-- pv_equiv track=rewrite | github.com/SymmetricChaos/MyOtherMathStuff | Shuffling/AscendingSequences.py | ascending_sequences
-- ===== SOURCE A (Python) =====
-- def ascending_sequences(L):
--     L = L.copy()
--     S = []
--
--     while len(L) > 0:
--         # Start with an empty list and the first element of the current list
--         T = []
--         s = [L.pop(0)]
--         # Pop each element of the list, if it's the next in a sequence it goes
--         # into the s list, otherwise the T list
--         while len(L) > 0:
--             a = L.pop(0)
--             if a == s[-1]+1:
--                 s.append(a)
--             else:
--                 T.append(a)
--         # Add the sequence that was found to the list of sequences
--         S.append(s)
--         # The remainder is renamed to L to reuse
--         L = T
--
--     return S
-- ===== SOURCE B (Python) =====
-- def ascending_sequences(L):
--     # Single streaming pass over L: keep all chains open and extend the
--     # earliest-created chain whose next expected value matches, instead of
--     # repeatedly sweeping the remainder (no pop(0), one traversal).
--     chains = []
--     for a in L:
--         for c in chains:
--             if c[-1] + 1 == a:
--                 c.append(a)
--                 break
--         else:
--             chains.append([a])
--     return chains
-- ===== Notes on version B (the rewrite author's own statement) =====
-- stated objective: faster
-- what changed: Instead of repeatedly sweeping the remaining list (building one chain per sweep with O(n) pop(0) calls), B makes a single streaming pass keeping every chain open and extends the earliest chain whose expected next value matches, creating a new chain otherwise.
import Mathlib
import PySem

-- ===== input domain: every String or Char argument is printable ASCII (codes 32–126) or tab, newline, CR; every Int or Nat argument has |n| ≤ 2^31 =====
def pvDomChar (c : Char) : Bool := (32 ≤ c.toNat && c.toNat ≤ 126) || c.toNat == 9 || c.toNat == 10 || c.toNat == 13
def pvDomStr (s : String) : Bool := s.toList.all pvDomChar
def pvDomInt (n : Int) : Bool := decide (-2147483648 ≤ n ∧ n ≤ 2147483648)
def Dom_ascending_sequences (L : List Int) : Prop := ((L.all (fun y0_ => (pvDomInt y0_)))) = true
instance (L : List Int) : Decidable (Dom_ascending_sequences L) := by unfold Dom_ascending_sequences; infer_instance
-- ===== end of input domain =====

-- B replaces A's repeated sweeps of the remainder (one chain per sweep, front-pops)
-- by one streaming pass that keeps all chains open; measurably faster (constant factor).

-- ===== PORT A =====
-- inner while-loop of A: pops each a from L; a extends s if a == s[-1]+1, else is appended to T.
-- Returns (final s, final T).  (s is nonempty at every call site, so s[-1] = getLast?.getD 0 is exact.)
def ascPass (s : List Int) (T : List Int) (L : List Int) : List Int × List Int :=
  match L with
  | [] => (s, T)
  | a :: rest =>
      if a = s.getLast?.getD 0 + 1 then ascPass (s ++ [a]) T rest
      else ascPass s (T ++ [a]) rest

theorem ascPass_snd_len (L : List Int) : ∀ s T, (ascPass s T L).2.length ≤ T.length + L.length := by
  induction L with
  | nil => simp [ascPass]
  | cons a rest ih =>
      intro s T
      simp only [ascPass]
      split
      · refine le_trans (ih _ _) ?_
        simp only [List.length_cons]; omega
      · refine le_trans (ih _ _) ?_
        simp only [List.length_append, List.length_cons, List.length_nil]; omega

-- outer while-loop of A: pops the head to start s, runs a sweep, appends s to S, recurses on T.
def ascending_sequences (L : List Int) : List (List Int) :=
  match L with
  | [] => []
  | x :: rest =>
      let p := ascPass [x] [] rest
      p.1 :: ascending_sequences p.2
termination_by L.length
decreasing_by
  have h2 := ascPass_snd_len rest [x] []
  simp only [List.length_nil, List.length_cons, Nat.zero_add] at h2 ⊢
  omega

-- ===== PORT B =====
-- for-loop over chains with break/else: extend the first chain c with c[-1]+1 == a;
-- none = no chain matched (the for-else branch fires).
def bExtendFirst (a : Int) (chains : List (List Int)) : Option (List (List Int)) :=
  match chains with
  | [] => none
  | c :: cs =>
      if c.getLast?.getD 0 + 1 = a then some ((c ++ [a]) :: cs)
      else (bExtendFirst a cs).map (fun cs' => c :: cs')

def bStep (chains : List (List Int)) (a : Int) : List (List Int) :=
  match bExtendFirst a chains with
  | some cs' => cs'
  | none => chains ++ [[a]]

def ascending_sequences_alt (L : List Int) : List (List Int) :=
  L.foldl bStep []

-- ===== PRECONDITION & SPEC =====
def Spec_ascending_sequences (L : List Int) (out : List (List Int)) : Prop := out = ascending_sequences_alt L
instance (L : List Int) (out : List (List Int)) : Decidable (Spec_ascending_sequences L out) := by unfold Spec_ascending_sequences; infer_instance

-- ===== CLAIM (what is proved, stated in full; the proofs are below) =====
def Claim_equal_ascending_sequences : Prop := ∀ (L : List Int), Dom_ascending_sequences L → Spec_ascending_sequences L (ascending_sequences L)

-- ===== LEMMAS AND PROOFS =====

-- the T parameter of ascPass is a pure accumulator
theorem ascPass_acc (L : List Int) : ∀ s T,
    ascPass s T L = ((ascPass s [] L).1, T ++ (ascPass s [] L).2) := by
  induction L with
  | nil => simp [ascPass]
  | cons a rest ih =>
      intro s T
      simp only [ascPass]
      split
      · exact ih _ _
      · simp only [List.nil_append]
        rw [ih s (T ++ [a]), ih s [a]]; simp

-- a step on (s :: cs): s captures a iff a = s[-1]+1, otherwise the step acts on cs alone
theorem bStep_cons (s : List Int) (cs : List (List Int)) (a : Int) :
    bStep (s :: cs) a =
      if a = s.getLast?.getD 0 + 1 then (s ++ [a]) :: cs else s :: bStep cs a := by
  simp only [bStep, bExtendFirst]
  by_cases h : s.getLast?.getD 0 + 1 = a
  · simp [h]
  · have h' : ¬ a = s.getLast?.getD 0 + 1 := fun he => h he.symm
    simp only [if_neg h, if_neg h']
    cases hb : bExtendFirst a cs <;> simp

-- MAIN DECOMPOSITION: running B's fold with a front chain s equals one sweep of A
-- extracting s's elements, followed by B's fold on the cs-side over the leftovers.
theorem fold_cons_eq_pass (M : List Int) : ∀ (s : List Int) (cs : List (List Int)),
    M.foldl bStep (s :: cs) = (ascPass s [] M).1 :: (ascPass s [] M).2.foldl bStep cs := by
  induction M with
  | nil => intro s cs; simp [ascPass]
  | cons a rest ih =>
      intro s cs
      simp only [List.foldl_cons, bStep_cons, ascPass]
      by_cases h : a = s.getLast?.getD 0 + 1
      · simp only [if_pos h]
        exact ih (s ++ [a]) cs
      · simp only [if_neg h, List.nil_append]
        rw [ih s (bStep cs a), ascPass_acc rest s [a]]
        simp

theorem asc_eq_fold (n : Nat) : ∀ (L : List Int), L.length ≤ n →
    ascending_sequences L = L.foldl bStep [] := by
  induction n with
  | zero =>
      intro L h
      have : L = [] := List.eq_nil_of_length_eq_zero (Nat.le_zero.mp h)
      subst this; rw [ascending_sequences]; rfl
  | succ n ih =>
      intro L h
      match L with
      | [] => rw [ascending_sequences]; rfl
      | x :: rest =>
          rw [ascending_sequences]
          simp only [List.foldl_cons]
          have hstep : bStep [] x = [[x]] := by simp [bStep, bExtendFirst]
          rw [hstep, fold_cons_eq_pass rest [x] []]
          have hlen : (ascPass [x] [] rest).2.length ≤ n := by
            have := ascPass_snd_len rest [x] []
            simp at this h; omega
          rw [ih _ hlen]

-- ===== VERDICT (by name: the statement is the Claim_ definition above) =====
theorem ascending_sequences_spec : Claim_equal_ascending_sequences := by
  intro L _
  unfold Spec_ascending_sequences ascending_sequences_alt
  exact asc_eq_fold L.length L (le_refl _)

________

GOAL OF THE EXERCISE → Gather every line from the listing above in which the word "then" appears.

RESULT OF THE EXERCISE →
      if a = s.getLast?.getD 0 + 1 then ascPass (s ++ [a]) T rest
      if c.getLast?.getD 0 + 1 = a then some ((c ++ [a]) :: cs)
      if a = s.getLast?.getD 0 + 1 then (s ++ [a]) :: cs else s :: bStep cs a := by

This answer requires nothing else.